Proving that the Grassman manifold is indeed a manifold.
I'm trying to follow a proof that every point $X_o$ of a grassman manifold $G_n(\mathbb{R}^{n+k})$ has a neighborhood that is homemorphic to $\mathbb{R}^{nk}$ where $G_n(\mathbb{R}^{n+k})$ is the set of all n-planes through $n+k$ dimensional euclidean space.
I'm trying to follow the proof by Milnor in his classic text "Characteristic classes", page 58, it goes something like this: (italic font will be questions that I have regarding the proof):
Let $U$ be the open subset of $G_n(\mathbb{R}^{n+k})$ consisting of all n-planes $Y$ such that the orthogonal projection $p: X_0 \oplus X_0^t \rightarrow X_0$ maps $Y$ onto $X_0$. (i.e. all $Y$ such that $Y \cap X_0^t = 0$)
($X_0^t$ is the orthogonal complement of $X_0$)
Why is U an open subset of $G_n(\mathbb{R}^{n+k})?^1$
Then each $Y \in U$ can be represented by the graph of a linear transformation:
$T(Y): X_0 \rightarrow X_0^t$.
Can somebody help me understand why this is possible? I know what the graph of a function is. Maybe an explicit example would help.
Thus we have a one to one correspondence:
$T: U \rightarrow Hom(X_0,X_0^t)$.
Okay, so coming up is where I get really confused, it looks like there might be a typo, I'm typing it exactly as is written:
Let $x_1,....,x_n$ be a fixed orthonormal basis for $X_0$. Note that each n-plane $Y \in U$ has a unique basis $y_1,....,y_n$ such that:
$p(y_1)=x_1,.....,p(y_n)=x_n$ (this line is typed exactly as it appears in text, it is confusing me.)

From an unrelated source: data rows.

-- B replaces A's heap (heapify + two pops) by one linear pass keeping the largest and
-- second-largest consecutive difference (objective: simpler, no heap machinery).

-- ===== PORT A =====
-- heapq.heapify builds a min-heap of the list's values; heappop removes and returns the
-- minimum VALUE, leaving the remaining multiset. Only values are used afterwards, so this
-- is modeled exactly by min? (the minimum value) and List.erase (drop one occurrence of it).
def workout_k_is_1 (k : Int) (sessions : List Int) : Int :=
  let N : Int := (sessions.length : Int)
  let diffs : List Int :=
    (PySem.List.pyRange 1 N 1).foldl
      (fun acc i => acc ++ [-(PySem.List.pyGetD sessions i 0 - PySem.List.pyGetD sessions (i-1) 0)]) []
  match PySem.List.min? diffs (fun x => x) with
  | none => 0   -- heappop of an empty heap: Python raises IndexError; excluded by Pre_
  | some m =>
    let max_diff := -m
    let divided := PySem.Int.floordiv max_diff 2
    -- max([a, b, c]) written as nested binary max
    max divided (max (max_diff - divided)
      (match PySem.List.min? (diffs.erase m) (fun x => x) with
       | none => 0          -- `if diffs else 0` branch: heap empty after the first pop
       | some m2 => -m2))

-- ===== PORT B =====
-- single pass over diffs[2:] keeping (best, second)
def altLoop (best second : Int) (ds : List Int) : Int × Int :=
  match ds with
  | [] => (best, second)
  | d :: ds =>
    if d > best then altLoop d best ds
    else if d > second then altLoop best d ds
    else altLoop best second ds

def workout_k_is_1_alt (k : Int) (sessions : List Int) : Int :=
  let diffs : List Int :=
    (sessions.zip (PySem.List.slice sessions (some 1) none)).map (fun p => p.2 - p.1)
  match diffs with
  | [] => 0   -- diffs[0] raises IndexError in Python; excluded by Pre_
  | [d] => max (d - PySem.Int.floordiv d 2) 0
  | d0 :: d1 :: rest =>
    let bs := if d0 < d1 then (d1, d0) else (d0, d1)
    let r := altLoop bs.1 bs.2 rest
    max (r.1 - PySem.Int.floordiv r.1 2) r.2

-- ===== PRECONDITION & SPEC =====
-- Python A raises IndexError (heappop of an empty heap) when len(sessions) <= 1; B raises there too.
def Pre_workout_k_is_1 (k : Int) (sessions : List Int) : Prop := 2 ≤ sessions.length
instance (k : Int) (sessions : List Int) : Decidable (Pre_workout_k_is_1 k sessions) := by unfold Pre_workout_k_is_1; infer_instance
def pvWitness_workout_k_is_1 : Int × List Int := (1, [0, 3, 5])

def Spec_workout_k_is_1 (k : Int) (sessions : List Int) (out : Int) : Prop := out = workout_k_is_1_alt k sessions
instance (k : Int) (sessions : List Int) (out : Int) : Decidable (Spec_workout_k_is_1 k sessions out) := by unfold Spec_workout_k_is_1; infer_instance

-- ===== CLAIM (what is proved, stated in full; the proofs are below) =====
def Claim_equal_workout_k_is_1 : Prop := ∀ (k : Int) (sessions : List Int), Dom_workout_k_is_1 k sessions → Pre_workout_k_is_1 k sessions → Spec_workout_k_is_1 k sessions (workout_k_is_1 k sessions)

-- ===== LEMMAS AND PROOFS =====

-- A's (negated) diff list is the pointwise negation of B's diff list.
lemma diffs_rel (l : List Int) :
    ((PySem.List.pyRange 1 (l.length : Int) 1).foldl
      (fun acc i => acc ++ [-(PySem.List.pyGetD l i 0 - PySem.List.pyGetD l (i-1) 0)]) [])
    = ((l.zip (PySem.List.slice l (some 1) none)).map (fun p => p.2 - p.1)).map (fun x => -x) := by
  rw [PySem.List.foldl_append_singleton_eq_map, PySem.List.slice_from_one]
  apply List.ext_getElem
  · simp only [List.nil_append, List.length_map, PySem.List.length_pyRange_one,
      List.length_zip, List.length_tail]
    omega
  · intro i h1 h2
    simp only [List.length_map, List.length_zip, List.length_tail] at h2
    have hlen1 : i + 1 < l.length := by omega
    have hlen0 : i < l.length := by omega
    simp only [List.nil_append, List.getElem_map, PySem.List.getElem_pyRange_one,
      List.getElem_zip, List.getElem_tail]
    have e1 : PySem.List.pyGetD l (1 + (i : Int)) 0 = l[i + 1] := by
      rw [show (1 : Int) + (i : Int) = ((i + 1 : Nat) : Int) by push_cast; ring,
        PySem.List.pyGetD_natCast, List.getD_eq_getElem?_getD,
        List.getElem?_eq_getElem hlen1]
      rfl
    have e2 : PySem.List.pyGetD l (1 + (i : Int) - 1) 0 = l[i] := by
      rw [show (1 : Int) + (i : Int) - 1 = ((i : Nat) : Int) by omega,
        PySem.List.pyGetD_natCast, List.getD_eq_getElem?_getD,
        List.getElem?_eq_getElem hlen0]
      rfl
    rw [e1, e2]

lemma foldl_min_neg (t : List Int) : ∀ x : Int,
    (t.map (fun y => -y)).foldl min (-x) = -(t.foldl max x) := by
  induction t with
  | nil => intro x; simp
  | cons a t ih =>
    intro x
    simp only [List.map_cons, List.foldl_cons]
    rw [show min (-x) (-a) = -(max x a) by
      rcases le_total x a with h | h <;> simp [min_def, max_def] <;> omega]
    exact ih _

lemma min?_map_neg (l : List Int) :
    PySem.List.min? (l.map (fun y => -y)) (fun x => x)
    = (PySem.List.max? l (fun x => x)).map (fun y => -y) := by
  cases l with
  | nil =>
    rw [List.map_nil,
      show PySem.List.min? ([] : List Int) (fun x => x) = none from
        (PySem.List.min?_eq_none_iff _ _).mpr rfl,
      show PySem.List.max? ([] : List Int) (fun x => x) = none from
        (PySem.List.max?_eq_none_iff _ _).mpr rfl]
    rfl
  | cons x t =>
    rw [List.map_cons, PySem.List.min?_id_cons, PySem.List.max?_id_cons]
    simp [foldl_min_neg]

-- the value of max(l) is determined by membership + upper bound
lemma max?_val (l : List Int) (m : Int) (hm : m ∈ l) (hmax : ∀ y ∈ l, y ≤ m) :
    PySem.List.max? l (fun x => x) = some m := by
  cases h : PySem.List.max? l (fun x => x) with
  | none =>
    rw [PySem.List.max?_eq_none_iff] at h
    subst h; simp at hm
  | some v =>
    have hv := PySem.List.max?_mem h
    have h2 := PySem.List.max?_isMax h
    have hvm : v ≤ m := hmax v hv
    have hmv : m ≤ v := h2 m hm
    have : v = m := le_antisymm hvm hmv
    rw [this]

-- loop invariant: altLoop keeps the top two values; everything discarded is ≤ the second
lemma altLoop_spec : ∀ (ds : List Int) (b s : Int) (low : Multiset Int),
    s ≤ b → (∀ x ∈ low, x ≤ s) →
    ∃ low2 : Multiset Int,
      b ::ₘ s ::ₘ (low + (ds : Multiset Int))
        = (altLoop b s ds).1 ::ₘ (altLoop b s ds).2 ::ₘ low2
      ∧ (altLoop b s ds).2 ≤ (altLoop b s ds).1
      ∧ ∀ x ∈ low2, x ≤ (altLoop b s ds).2 := by
  intro ds
  induction ds with
  | nil =>
    intro b s low hsb hlow
    exact ⟨low, by simp [altLoop], hsb, hlow⟩
  | cons d ds ih =>
    intro b s low hsb hlow
    simp only [altLoop]
    by_cases h1 : d > b
    · simp only [if_pos h1]
      obtain ⟨low2, heq, hle, hlow2⟩ := ih d b (low + {s}) (le_of_lt h1) (by
        intro x hx
        rcases Multiset.mem_add.mp hx with h | h
        · exact le_trans (hlow x h) hsb
        · rw [Multiset.mem_singleton] at h; subst h; exact hsb)
      refine ⟨low2, ?_, hle, hlow2⟩
      rw [← heq]
      simp only [← Multiset.singleton_add]
      abel
    · simp only [if_neg h1]
      by_cases h2 : d > s
      · simp only [if_pos h2]
        obtain ⟨low2, heq, hle, hlow2⟩ := ih b d (low + {s}) (by omega) (by
          intro x hx
          rcases Multiset.mem_add.mp hx with h | h
          · exact le_trans (hlow x h) (le_of_lt h2)
          · rw [Multiset.mem_singleton] at h; subst h; exact le_of_lt h2)
        refine ⟨low2, ?_, hle, hlow2⟩
        rw [← heq]
        simp only [← Multiset.singleton_add]
        abel
      · simp only [if_neg h2]
        obtain ⟨low2, heq, hle, hlow2⟩ := ih b s (low + {d}) hsb (by
          intro x hx
          rcases Multiset.mem_add.mp hx with h | h
          · exact hlow x h
          · rw [Multiset.mem_singleton] at h; subst h; omega)
        refine ⟨low2, ?_, hle, hlow2⟩
        rw [← heq]
        simp only [← Multiset.singleton_add]
        abel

It is easily verified that the n-frame (y_1,....,y_n) depends continuously on $Y$.
Now note the identity $y_i = x_i + T(Y)x_i$.

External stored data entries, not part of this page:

-- pv_equiv track=rewrite | github.com/deepanshudashora/Train-Em-Up | app.py | closest_valid_batch_size
-- ===== SOURCE A (Python) =====
-- def closest_valid_batch_size(test_data_size, memory_based_max, user_input_batch_size):
--     # Dynamically calculate popular batch sizes up to the minimum of test_data_size and memory_based_max
--     popular_batch_sizes = []
--     size = 4
--     max_limit = min(test_data_size, memory_based_max)  # Limit based on both test data size and memory constraint
--     while size <= max_limit:
--         popular_batch_sizes.append(size)
--         size *= 2  # Double the size to get the next popular batch size
--
--     # Initialize closest batch size to zero
--     closest_batch_size = 0
--
--     # Find the closest valid batch size that meets or exceeds user_input_batch_size
--     for size in popular_batch_sizes:
--         if size >= user_input_batch_size:
--             closest_batch_size = size
--             break
--
--     # If no suitable size is found, choose the largest available batch size within limits
--     if closest_batch_size == 0:
--         closest_batch_size = popular_batch_sizes[-1] if popular_batch_sizes else 0
--
--     return closest_batch_size
-- ===== SOURCE B (Python) =====
-- def closest_valid_batch_size(test_data_size, memory_based_max, user_input_batch_size):
--     # No list: 0 if no power of two >= 4 fits the limit; otherwise double a single
--     # candidate while it is still below the request and doubling stays within the limit.
--     limit = min(test_data_size, memory_based_max)
--     if limit < 4:
--         return 0
--     p = 4
--     while p < user_input_batch_size and p * 2 <= limit:
--         p *= 2
--     return p
-- ===== Notes on version B (the rewrite author's own statement) =====
-- stated objective: simpler
-- what changed: B drops the list entirely: instead of building the list of powers of two, scanning it for the first element >= the request and falling back to its last element, B returns 0 when no power of two >= 4 fits the limit and otherwise doubles a single candidate while it is below the request and doubling still fits the limit.
import Mathlib
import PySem

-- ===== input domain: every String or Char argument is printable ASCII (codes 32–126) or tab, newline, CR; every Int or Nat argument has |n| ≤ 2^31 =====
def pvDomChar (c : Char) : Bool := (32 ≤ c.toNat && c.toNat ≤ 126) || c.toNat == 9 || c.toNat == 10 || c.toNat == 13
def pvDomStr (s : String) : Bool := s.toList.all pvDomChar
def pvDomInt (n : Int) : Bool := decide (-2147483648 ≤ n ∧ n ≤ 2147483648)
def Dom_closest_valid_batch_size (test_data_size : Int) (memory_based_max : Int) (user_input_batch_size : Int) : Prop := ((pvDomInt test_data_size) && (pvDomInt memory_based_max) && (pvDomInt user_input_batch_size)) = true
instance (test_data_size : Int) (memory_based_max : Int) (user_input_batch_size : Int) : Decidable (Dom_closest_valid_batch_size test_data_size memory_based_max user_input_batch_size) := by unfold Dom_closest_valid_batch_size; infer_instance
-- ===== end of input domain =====

-- B replaces A's build-a-list-then-scan-then-fallback pipeline by a single capped
-- doubling of one candidate (objective: simpler; same return value everywhere).

-- ===== PORT A =====
-- A's while loop building [4, 8, 16, ...] up to max_limit.
-- The `0 < size` conjunct only makes the recursion total; the call site passes 4.
def pvBuild (size maxLimit : Int) : List Int :=
  if h : 0 < size ∧ size ≤ maxLimit then size :: pvBuild (2 * size) maxLimit else []
termination_by (maxLimit + 1 - size).toNat
decreasing_by omega

-- A's for-loop with break: first element ≥ u, else the loop leaves closest = 0.
def pvFindGE (u : Int) : List Int → Int
  | [] => 0
  | s :: rest => if s ≥ u then s else pvFindGE u rest

def closest_valid_batch_size (test_data_size : Int) (memory_based_max : Int) (user_input_batch_size : Int) : Int :=
  let max_limit := min test_data_size memory_based_max
  let popular_batch_sizes := pvBuild 4 max_limit
  let closest := pvFindGE user_input_batch_size popular_batch_sizes
  if closest = 0 then popular_batch_sizes.getLastD 0 else closest

-- ===== PORT B =====
-- B's while loop: double p while p < u and 2*p still fits the limit.
-- The `0 < p` conjunct only makes the recursion total; the call site passes 4.
def pvCap (p limit u : Int) : Int :=
  if h : 0 < p ∧ p < u ∧ 2 * p ≤ limit then pvCap (2 * p) limit u else p
termination_by (limit + 1 - p).toNat
decreasing_by omega

def closest_valid_batch_size_alt (test_data_size : Int) (memory_based_max : Int) (user_input_batch_size : Int) : Int :=
  let limit := min test_data_size memory_based_max
  if limit < 4 then 0 else pvCap 4 limit user_input_batch_size

-- ===== PRECONDITION & SPEC =====
def Spec_closest_valid_batch_size (test_data_size : Int) (memory_based_max : Int) (user_input_batch_size : Int) (out : Int) : Prop := out = closest_valid_batch_size_alt test_data_size memory_based_max user_input_batch_size
instance (test_data_size : Int) (memory_based_max : Int) (user_input_batch_size : Int) (out : Int) : Decidable (Spec_closest_valid_batch_size test_data_size memory_based_max user_input_batch_size out) := by unfold Spec_closest_valid_batch_size; infer_instance

-- ===== CLAIM (what is proved, stated in full; the proofs are below) =====
def Claim_equal_closest_valid_batch_size : Prop := ∀ (test_data_size : Int) (memory_based_max : Int) (user_input_batch_size : Int), Dom_closest_valid_batch_size test_data_size memory_based_max user_input_batch_size → Spec_closest_valid_batch_size test_data_size memory_based_max user_input_batch_size (closest_valid_batch_size test_data_size memory_based_max user_input_batch_size)

-- ===== LEMMAS AND PROOFS =====

-- A's pipeline started at any positive p ≤ L equals B's capped doubling started at p.
theorem pv_key (p L u : Int) (hp : 0 < p) (hpL : p ≤ L) :
    (if pvFindGE u (pvBuild p L) = 0 then (pvBuild p L).getLastD 0
     else pvFindGE u (pvBuild p L)) = pvCap p L u := by
  rw [pvBuild, dif_pos ⟨hp, hpL⟩, pvCap]
  by_cases hu : p ≥ u
  · rw [dif_neg (by omega : ¬(0 < p ∧ p < u ∧ 2 * p ≤ L))]
    simp only [pvFindGE, if_pos hu]
    rw [if_neg (by omega : ¬ p = 0)]
  · by_cases h2 : 2 * p ≤ L
    · have ih := pv_key (2 * p) L u (by omega) h2
      rw [dif_pos ⟨hp, by omega, h2⟩]
      rw [pvBuild, dif_pos ⟨(by omega : (0:Int) < 2 * p), h2⟩] at ih ⊢
      simp only [pvFindGE, if_neg (by omega : ¬ p ≥ u), List.getLastD_cons] at ih ⊢
      exact ih
    · rw [dif_neg (by omega : ¬(0 < p ∧ p < u ∧ 2 * p ≤ L))]
      rw [pvBuild, dif_neg (by omega : ¬(0 < 2 * p ∧ 2 * p ≤ L))]
      simp [pvFindGE, hu, List.getLastD, List.getLast]
termination_by (L + 1 - p).toNat
decreasing_by omega

-- ===== VERDICT (by name: the statement is the Claim_ definition above) =====
theorem closest_valid_batch_size_spec : Claim_equal_closest_valid_batch_size := by
  intro t m u _
  show (if pvFindGE u (pvBuild 4 (min t m)) = 0 then (pvBuild 4 (min t m)).getLastD 0
        else pvFindGE u (pvBuild 4 (min t m)))
      = if min t m < 4 then 0 else pvCap 4 (min t m) u
  by_cases h : min t m < 4
  · rw [if_pos h, pvBuild, dif_neg (by omega : ¬((0:Int) < 4 ∧ 4 ≤ min t m))]
    simp [pvFindGE, List.getLastD]
  · rw [if_neg h]
    exact pv_key 4 (min t m) u (by omega) (by omega)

Since $y_i$ depends continuously on $Y$, it follows that the image $T(Y)x_i \in X_0^t$ depends continuously on $Y$. Why is this exactly?
On the other hand this identity shows that the n-frame $(y_1,...,y_n)$ depends contiously on $T(Y)$, and hence that $Y$ depends continuosuly on $T(Y)$. Thus the function $T^{-1}$ is also continuous. Thus $U$ is locally homeomorphic to $\mathbb{R}^{nk}$
So I start to get a bit confused on what is going on at the end there, with all the "this depends continuously on that" stuff, which seems to be arguements in showing that both $T$ and $T^{-1}$ are continuous. Any comments on this proof, whether they be helping me understand technical aspects or a bigger picture, is much appreciated. Thank you!